Course
Practicing
A progressive practice plan from solo recording to AI tools to peer mocks to professional coaching, with scripts and exercises to build interview confidence.
Once you have a story catalog and you've learned to decode questions and select the right responses, the step that will really make a difference is practicing. In the moment, in the interview, there can be a lot of cognitive load to select the right details, organize them, adapt to the interviewer's reactions, all while trying to sound natural. Practice helps you close the gap between what you mean to communicate and what actually comes out under pressure.
Some candidates fear this kind of practice will make them sound robotic or rehearsed. If you do it right, by drilling the key points to get across instead of exactly what to say, it won't. Instead it will instill confidence.
Progressive Practice
The key to efficient preparation is progressive practice: start with controlled, low-pressure environments where you can focus purely on content and structure, then gradually introduce the complexity and pressure of real interview conditions.
- Practice by yourself: Get your core stories and basic delivery down in private
- Practice with AI: Test yourself with unpredictable questions and get immediate feedback
- Practice with peer mock interviewers: Experience real conversation dynamics and human feedback
- Polish with professional mock interviewers: Calibrate against experts in company expectations
Progressive Practice
Each stage serves a purpose, and skipping stages tends to waste both time and money.
Solo Practice
When you're practicing by yourself, you are literally talking to yourself, or to a camera, which can be a little awkward. But this is where you get a chance to try out different approaches in a safe environment and build muscle memory that makes live interviews feel natural.
Recording Your Core Stories
Start with your core stories and set up your phone or laptop to record video of yourself, then deliver each story in CARL format as if speaking to an interviewer. Don't worry about perfection on your first take. The goal is to start putting in reps.
When you review your recordings, watch for these specific elements:
Pacing: Are you rushing through actions or lingering too long on context? Most candidates spend way too much time setting up the situation and not enough time on what they actually did. Aim for spending about 10% of your time on Context, 60% on Actions, and 30% on Results and Learnings. If you find yourself three minutes into a story and you haven't described a single action you took, that's a problem.
Clarity of ownership: Count how many times you say "I" versus "we." Are your specific actions clear, or do they disappear into team accomplishments? This is one of the most common issues, especially for collaborative candidates who are uncomfortable claiming credit. But interviewers need to know what you did, not what your team accomplished.
Verbal fillers: Notice patterns in your filler words. "Um," "like," "you know," "basically." Everyone has them, but excessive fillers signal nervousness and reduce credibility.
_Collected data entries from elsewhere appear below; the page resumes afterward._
-- pv_equiv track=rewrite | github.com/zack256/bool-tester | bool-tester/bool_tester.py | get_variables
-- ===== SOURCE A (Python) =====
-- import string
--
-- def get_variables(expression):
--     s = set(); d = {}
--     for i in expression:
--         if i in string.ascii_letters:
--             s.add(i)
--     l = sorted(s)
--     for c, el in enumerate(l):
--         d[el] = c
--     return d
-- ===== SOURCE B (Python) =====
-- import string
--
-- def get_variables(expression):
--     present = set(expression)
--     d = {}
--     counter = 0
--     for ch in sorted(string.ascii_letters):
--         if ch in present:
--             d[ch] = counter
--             counter += 1
--     return d
-- ===== Notes on version B (the rewrite author's own statement) =====
-- stated objective: alternative
-- what changed: Instead of collecting the letters of the expression into a set (testing each character against ascii_letters) and then sorting and enumerating them, B builds set(expression) once and scans the fixed 52-letter alphabet in sorted ASCII order with a running counter, so no per-character substring test and no sort of the discovered letters is performed.
import Mathlib
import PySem

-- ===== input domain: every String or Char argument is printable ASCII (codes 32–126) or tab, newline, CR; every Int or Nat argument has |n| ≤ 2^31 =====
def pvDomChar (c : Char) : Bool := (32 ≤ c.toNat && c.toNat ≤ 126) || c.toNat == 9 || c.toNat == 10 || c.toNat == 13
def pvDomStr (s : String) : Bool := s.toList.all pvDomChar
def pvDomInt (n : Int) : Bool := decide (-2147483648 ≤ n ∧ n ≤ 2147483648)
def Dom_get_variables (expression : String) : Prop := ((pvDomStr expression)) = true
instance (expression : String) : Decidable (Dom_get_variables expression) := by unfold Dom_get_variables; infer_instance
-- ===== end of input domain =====

-- B replaces A's collect-letters/sort/enumerate pipeline by a single counter-driven scan of the
-- fixed alphabet in sorted ASCII order; this file proves the two return the same dict on every input.

-- ===== PORT A =====
-- string.ascii_letters
def pvAsciiLetters : List Char := "abcdefghijklmnopqrstuvwxyzABCDEFGHIJKLMNOPQRSTUVWXYZ".toList

def get_variables (expression : String) : List (String × Int) :=
  -- s = set(); for i in expression: if i in string.ascii_letters: s.add(i)
  let s : PySem.Set Char :=
    expression.toList.foldl
      (fun s i => if PySem.Chars.isIn [i] pvAsciiLetters then PySem.Set.add s i else s)
      PySem.Set.empty
  -- l = sorted(s)   (the set holds one-character strings, which sort exactly as their characters)
  let l := PySem.List.sorted s (fun x => x) false
  -- d = {}; for c, el in enumerate(l): d[el] = c
  let d : PySem.Dict String Int :=
    (PySem.List.enumerate l 0).foldl
      (fun d ce => d.insert (String.ofList [ce.2]) ce.1)
      PySem.Dict.empty
  d.items

-- ===== PORT B =====
def get_variables_alt (expression : String) : List (String × Int) :=
  -- present = set(expression)
  let present : PySem.Set Char := PySem.Set.ofList expression.toList
  -- d = {}; counter = 0; for ch in sorted(string.ascii_letters): if ch in present: d[ch] = counter; counter += 1
  let r :=
    (PySem.List.sorted pvAsciiLetters (fun x => x) false).foldl
      (fun (st : PySem.Dict String Int × Int) ch =>
        if PySem.Set.contains present ch then (st.1.insert (String.ofList [ch]) st.2, st.2 + 1)
        else st)
      (PySem.Dict.empty, 0)
  r.1.items

-- ===== PRECONDITION & SPEC =====
def Spec_get_variables (expression : String) (out : List (String × Int)) : Prop := out = get_variables_alt expression
instance (expression : String) (out : List (String × Int)) : Decidable (Spec_get_variables expression out) := by unfold Spec_get_variables; infer_instance

-- ===== CLAIM (what is proved, stated in full; the proofs are below) =====
def Claim_equal_get_variables : Prop := ∀ (expression : String), Dom_get_variables expression → Spec_get_variables expression (get_variables expression)

-- ===== LEMMAS AND PROOFS =====

-- the one-character string key both ports build
def pvKey (c : Char) : String := String.ofList [c]

theorem pvKey_inj : Function.Injective pvKey := by
  intro a b h
  have := congrArg String.toList h
  simpa [pvKey] using this

-- A's letter set is the ordered set of the letters occurring in the expression
theorem pvSetA (expression : String) :
    expression.toList.foldl
      (fun s i => if PySem.Chars.isIn [i] pvAsciiLetters then PySem.Set.add s i else s)
      PySem.Set.empty
    = PySem.Set.ofList (expression.toList.filter (fun i => PySem.Chars.isIn [i] pvAsciiLetters)) := by
  rw [PySem.List.foldl_if_eq_foldl_filter, PySem.Set.ofList_eq_foldl]
  rfl

-- the sorted alphabet B scans
def pvSortedAlpha : List Char := PySem.List.sorted pvAsciiLetters (fun x => x) false

-- sorting A's letter set = filtering the sorted alphabet by presence in the expression
theorem pvSorted_eq (expression : String) :
    PySem.List.sorted
      (PySem.Set.ofList (expression.toList.filter (fun i => PySem.Chars.isIn [i] pvAsciiLetters)))
      (fun x => x) false
    = pvSortedAlpha.filter (fun c => PySem.Set.contains (PySem.Set.ofList expression.toList) c) := by
  have halpha : pvSortedAlpha.Pairwise (fun a b => a ≤ b) := by decide
  have hnda : pvSortedAlpha.Nodup := by decide
  apply PySem.List.eq_of_perm_of_pairwise_le_of_injective (key := fun x => x)
    (fun a b h => h)
  · refine (PySem.List.sorted_perm ..).trans ?_
    refine (List.perm_ext_iff_of_nodup (PySem.Set.nodup_ofList _) (hnda.filter _)).mpr ?_
    intro x
    rw [PySem.Set.mem_ofList, List.mem_filter, List.mem_filter]
    have h1 : (PySem.Chars.isIn [x] pvAsciiLetters = true) ↔ x ∈ pvAsciiLetters := by
      rw [PySem.Chars.isIn_iff_infix, List.singleton_infix_iff]
    have h2 : PySem.Set.contains (PySem.Set.ofList expression.toList) x = true ↔ x ∈ expression.toList := by
      rw [PySem.Set.contains_iff, PySem.Set.mem_ofList]
    have h3 : x ∈ pvSortedAlpha ↔ x ∈ pvAsciiLetters := PySem.List.mem_sorted ..
    rw [h1, h2, h3]
    tauto
  · exact PySem.List.sorted_pairwise ..
  · exact List.Pairwise.sublist List.filter_sublist halpha

-- A's enumerate loop over a duplicate-free list of letters builds the index dict pairwise
theorem pvFoldA (l : List Char) (hnd : (l.map pvKey).Nodup) :
    ((PySem.List.enumerate l 0).foldl
      (fun (d : PySem.Dict String Int) ce => d.insert (pvKey ce.2) ce.1)
      PySem.Dict.empty).items
    = (PySem.List.enumerate l 0).map (fun ce => (pvKey ce.2, ce.1)) := by
  have hmap : (PySem.List.enumerate l 0).map (fun ce => pvKey ce.2) = l.map pvKey := by
    rw [show (fun (ce : Int × Char) => pvKey ce.2) = pvKey ∘ (·.2) from rfl, ← List.map_map,
      PySem.List.map_snd_enumerate]
  have h1 : ∀ a ∈ PySem.List.enumerate l 0,
      (PySem.Dict.empty : PySem.Dict String Int).contains (pvKey a.2) = false := by
    intro a _; rfl
  have := PySem.Dict.items_foldl_insert_fresh (l := PySem.List.enumerate l 0)
    (k := fun ce => pvKey ce.2) (v := fun ce => ce.1) (d := PySem.Dict.empty)
    h1 (hmap ▸ hnd)
  simpa using this

-- B's counter loop over fresh distinct keys builds exactly the same enumerate dict
theorem pvFoldB (l : List Char) (d : PySem.Dict String Int) (n : Int)
    (hfresh : ∀ c ∈ l, d.contains (pvKey c) = false) (hnd : (l.map pvKey).Nodup) :
    ((l.foldl (fun (st : PySem.Dict String Int × Int) ch =>
        (st.1.insert (pvKey ch) st.2, st.2 + 1)) (d, n)).1).items
    = d.items ++ (PySem.List.enumerate l n).map (fun ce => (pvKey ce.2, ce.1)) := by
  induction l generalizing d n with
  | nil => simp [PySem.List.enumerate_nil]
  | cons c t ih =>
    have hc : d.contains (pvKey c) = false := hfresh c (List.mem_cons_self ..)
    simp only [List.foldl_cons]
    rw [ih (d.insert (pvKey c) n) (n + 1) ?_ ?_]
    · rw [PySem.Dict.items_insert_of_not_contains (h := hc), PySem.List.enumerate_cons]
      simp
    · intro x hx
      rw [PySem.Dict.contains_insert]
      have hne : pvKey x ≠ pvKey c := by
        simp only [List.map_cons, List.nodup_cons] at hnd
        intro h; exact hnd.1 (h ▸ List.mem_map_of_mem hx)
      simp [hne, hfresh x (List.mem_cons_of_mem _ hx)]
    · simp only [List.map_cons, List.nodup_cons] at hnd; exact hnd.2

-- ===== VERDICT (by name: the statement is the Claim_ definition above) =====
theorem get_variables_spec : Claim_equal_get_variables := by
  intro expression _
  unfold Spec_get_variables
  simp only [get_variables, get_variables_alt]
  rw [pvSetA, pvSorted_eq]
  -- the common filtered, sorted, duplicate-free letter list
  set F := pvSortedAlpha.filter
    (fun c => PySem.Set.contains (PySem.Set.ofList expression.toList) c) with hF
  have hndF : (F.map pvKey).Nodup := by
    refine List.Nodup.map pvKey_inj (List.Nodup.filter _ ?_)
    decide
  have hA := pvFoldA F hndF
  simp only [pvKey] at hA
  have hB := pvFoldB F PySem.Dict.empty 0 (fun c _ => rfl) hndF
  simp only [pvKey] at hB
  rw [show (PySem.List.sorted pvAsciiLetters (fun x => x) false) = pvSortedAlpha from rfl,
    PySem.List.foldl_if_eq_foldl_filter]
  rw [hA, hB]
  rfl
You might be surprised how often you use certain words once you actually watch yourself on video.
Energy and engagement: Do you sound genuinely interested in your own story? If you're boring yourself, you'll definitely bore an interviewer. This doesn't mean being artificially enthusiastic, but it does mean conveying that this story matters to you.
Organization: Can you follow your own narrative? If you're jumping around chronologically or between different aspects of the project, your listener can't follow either. A clear beginning, middle, and end makes a huge difference.
Record yourself 2 to 3 times for each core story, applying lessons from each review. You'll notice dramatic improvement by the third take as you build fluency.
Watch your recordings at 1.5x speed. You'll get through them faster and you'll still catch all the important issues with pacing and filler words.
Mastering the Big Three
Your responses to "Tell Me About Yourself," "Tell me about your favorite project," and "Tell me about a conflict" deserve extra attention since they appear in virtually every interview loop. These three questions are so common that you can essentially guarantee you'll face them, which means they deserve more preparation than any other questions. See our previous article for more.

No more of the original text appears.